A string is stretched by two equal and opposite forces 10N each. The tension in the string is…..?

shouldn't the Fg be: -100N ?

because the Normal force will be: +100N

@Sal Khan. Sir what application do you use to create these videos?

bro your videos are the best

How could a weight of 100N possibly cause 200N of tension on a string? I don't think this is correct…

its very helpfull for students

~◇~ I'm a grade 8 student and I still can't get this topic…………also it is confusing ;-;

recording quality uhh what happened

ur drawing is pathetic , ur concepts are good but ur explanation`s poor as hell

What about spring tension

Great video! Sal is the real man 🐉

8:50

My new PHYSICS SOLVING APP.More then 150+ formulas,Solves for any variable you want,Covers up all physics.download now.https://play.google.com/store/apps/details?id=com.physics.lenovo.myapplication

why cos 30 only was taken in the last step…

This video made me understand this concept a lot better. I do have a question though. Sal used a triangle to the right of the T_1y vector. Couldn't he have used the same triangle on the other side of the vector where the side parallel to the y component would've been straight up from the weight? The angle is the same as he stated, and the use of sin is still the same because the y component is still the opposite side from the angle.

So if the angle of the T_1 wire was 45 degrees, it would be holding a force of 141N. This is because the math is 100 / sin(45). If it was 60 degrees, it would have a force of 115N. If it was, lets say 89 degrees, it would have an upward force of 100.02N. That doesn't seem right. How come the tension on the rope grows as the angle grows from 0 to 30 degrees, but then decreases once it exceeds 30 degrees?

U r so boring

AP Physics got me like “A student is going to hang himself because of the overwhelming topic that he fails every test and paper in. He is trying to find a rope that can support his weight. The student weighs 50kg. What is the tension of the rope?”

many thankkkkss

This video is only 240p?

Poor

tysm sir

Could u plz tell me what is SOH CAH TOA…

its been 10 years, and im still watching this

how did he get square root(3)

Can anyone explain how is that angle 30 degrees?

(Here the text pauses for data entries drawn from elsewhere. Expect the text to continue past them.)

-- any matching member of al is dominated by the fold's result
theorem pv_fold_dominates (pl : String) (al : List String) (b : String)
    (hb : b ∈ al) (hp : pvMatch pl b = true) (hne : b ≠ "") :
    ∀ o : Option String, ∃ m, al.foldl (pvStep pl) o = some m ∧ PySem.Str.len b ≤ PySem.Str.len m := by
  induction al with
  | nil => cases hb
  | cons a t ih =>
    intro o
    rcases List.mem_cons.mp hb with rfl | hbt
    · simp only [List.foldl_cons]
      cases o with
      | none => rw [pvStep_pos_none pl b hne hp]; exact pv_fold_mono pl t b
      | some c =>
        rw [pvStep_pos_some pl b c hne hp]
        by_cases hl : PySem.Str.len c < PySem.Str.len b
        · rw [if_pos hl]; exact pv_fold_mono pl t b
        · rw [if_neg hl]
          obtain ⟨m, hm, hle⟩ := pv_fold_mono pl t c
          exact ⟨m, hm, le_trans (le_of_not_gt hl) hle⟩
    · simp only [List.foldl_cons]; exact ih hbt _

-- STEP 1: folding B's step over the raw author stream equals folding it over A's
-- dedup'd list, and everything in the dedup'd list is nonempty.
theorem pv_step1 (pl : String) (cands : List String) (seen : PySem.Set String) (al : List String)
    (hinv : ∀ s, PySem.Set.contains seen s = true ↔ ∃ a ∈ al, PySem.Str.lower a = s)
    (hne : ∀ a ∈ al, a ≠ "") :
    (∀ a ∈ (cands.foldl pvBuild (seen, al)).2, a ≠ "") ∧
    (cands.foldl pvBuild (seen, al)).2.foldl (pvStep pl) none = cands.foldl (pvStep pl) (al.foldl (pvStep pl) none) := by
  induction cands generalizing seen al with
  | nil => exact ⟨hne, rfl⟩
  | cons a t ih =>
    simp only [List.foldl_cons]
    by_cases ha : a = ""
    · have h1 : pvBuild (seen, al) a = (seen, al) := by simp [pvBuild, ha]
      have h2 : pvStep pl (al.foldl (pvStep pl) none) a = al.foldl (pvStep pl) none :=
        pvStep_neg pl a _ (by simp [ha])
      rw [h1, h2]; exact ih seen al hinv hne
    · by_cases hc : PySem.Set.contains seen (PySem.Str.lower a) = false
      · have h1 : pvBuild (seen, al) a =
            (PySem.Set.add seen (PySem.Str.lower a), al ++ [a]) := by
          simp only [pvBuild]; rw [if_pos ⟨ha, hc⟩]
        rw [h1]
        have hinv' : ∀ s, PySem.Set.contains (PySem.Set.add seen (PySem.Str.lower a)) s = true ↔
            ∃ b ∈ al ++ [a], PySem.Str.lower b = s := by
          intro s
          rw [PySem.Set.contains_iff, PySem.Set.mem_add]
          constructor
          · rintro (hs | rfl)
            · obtain ⟨b, hbm, hbl⟩ := (hinv s).mp ((PySem.Set.contains_iff seen s).mpr hs)
              exact ⟨b, List.mem_append_left _ hbm, hbl⟩
            · exact ⟨a, List.mem_append_right _ (List.mem_singleton.mpr rfl), rfl⟩
          · rintro ⟨b, hbm, rfl⟩
            rcases List.mem_append.mp hbm with hbl | hbr
            · exact Or.inl ((PySem.Set.contains_iff seen _).mp ((hinv _).mpr ⟨b, hbl, rfl⟩))
            · rw [List.mem_singleton.mp hbr]; exact Or.inr rfl
        have hne' : ∀ b ∈ al ++ [a], b ≠ "" := by
          intro b hb
          rcases List.mem_append.mp hb with h | h
          · exact hne b h
          · rw [List.mem_singleton.mp h]; exact ha
        have hfold : (al ++ [a]).foldl (pvStep pl) none =
            pvStep pl (al.foldl (pvStep pl) none) a := by
          rw [List.foldl_append]; rfl
        have := ih (PySem.Set.add seen (PySem.Str.lower a)) (al ++ [a]) hinv' hne'
        rw [hfold] at this; exact this
      · -- duplicate (lowercase already seen): both sides skip a
        have h1 : pvBuild (seen, al) a = (seen, al) := by
          simp only [pvBuild]
          rw [if_neg]; rintro ⟨-, h⟩; exact hc h
        have hcon : PySem.Set.contains seen (PySem.Str.lower a) = true := by
          cases h : PySem.Set.contains seen (PySem.Str.lower a)
          · exact absurd h hc
          · rfl
        obtain ⟨b, hbm, hbl⟩ := (hinv _).mp hcon
        have h2 : pvStep pl (al.foldl (pvStep pl) none) a = al.foldl (pvStep pl) none := by
          by_cases hp : pvMatch pl a = true
          · have hpb : pvMatch pl b = true := by
              rw [pv_match_eq_of_lower_eq pl hbl]; exact hp
            obtain ⟨m, hm, hlen⟩ := pv_fold_dominates pl al b hbm hpb (hne b hbm) none
            have hlen' : PySem.Str.len a ≤ PySem.Str.len m := by
              rw [← pv_len_eq_of_lower_eq hbl]; exact hlen
            rw [hm, pvStep_pos_some pl a m ha hp, if_neg (not_lt.mpr hlen')]
          · exact pvStep_neg pl a _ (by tauto)
        rw [h1, h2]; exact ih seen al hinv hne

WARNING, this is completely incorrect for 3 reasons. First of all, theta is 60, deg. not 30 deg. T1 = 1/sin Theta * 100n = 115N T2 = (90 – theta) tan * 100N = 57.7N

thnx sir

I was never able to solve complicated tension problems befor watching this👍

Great intro

my calculator was in radian and i was about to commit because i kept getting different answers

for some reason, Im not rlly fond of khan acdemy

9,81kg/cm^2

Hey, can anyone explain why when something is accelerating down, you subtract that acceleration from gravity in the equation of tension?

LOL. that is definitely not 30 degrees that is at least 60 or 70

of course tyler1 has to carry everything

11 years ago , wow thats older than many people and things lol

I’m heading over right now to fix that gap in the green line

When I start making money with the knowledge I have gained from watching your channel, I will donate to Khan Academy.

when the string breaks will the particle move a distance before hitting the ground, please I need a quick answer

anybody else notice that the intro to this video compared to the ending of the last sounded like Sal was recording in his closet trying not to wake up his wife and kid XD. This guy is seriously incredible though.

Thx teacher khan

Or By gravity and anti Gravity haha, Gravity is a product of tension, Tension is not only the force of a string but of a plane also the plane of space and time

this video made me realize this was really the easiest thing ever but why did it seem like such a messy and horrible thing to learn during class…. lol

I'm watching this and my midterm exam is tomorrow

2019 ANYONE??

Why can't we say mg cos 60° = T1?

Dear god…. this quality is so bad lol Thats how you know it's from 2008.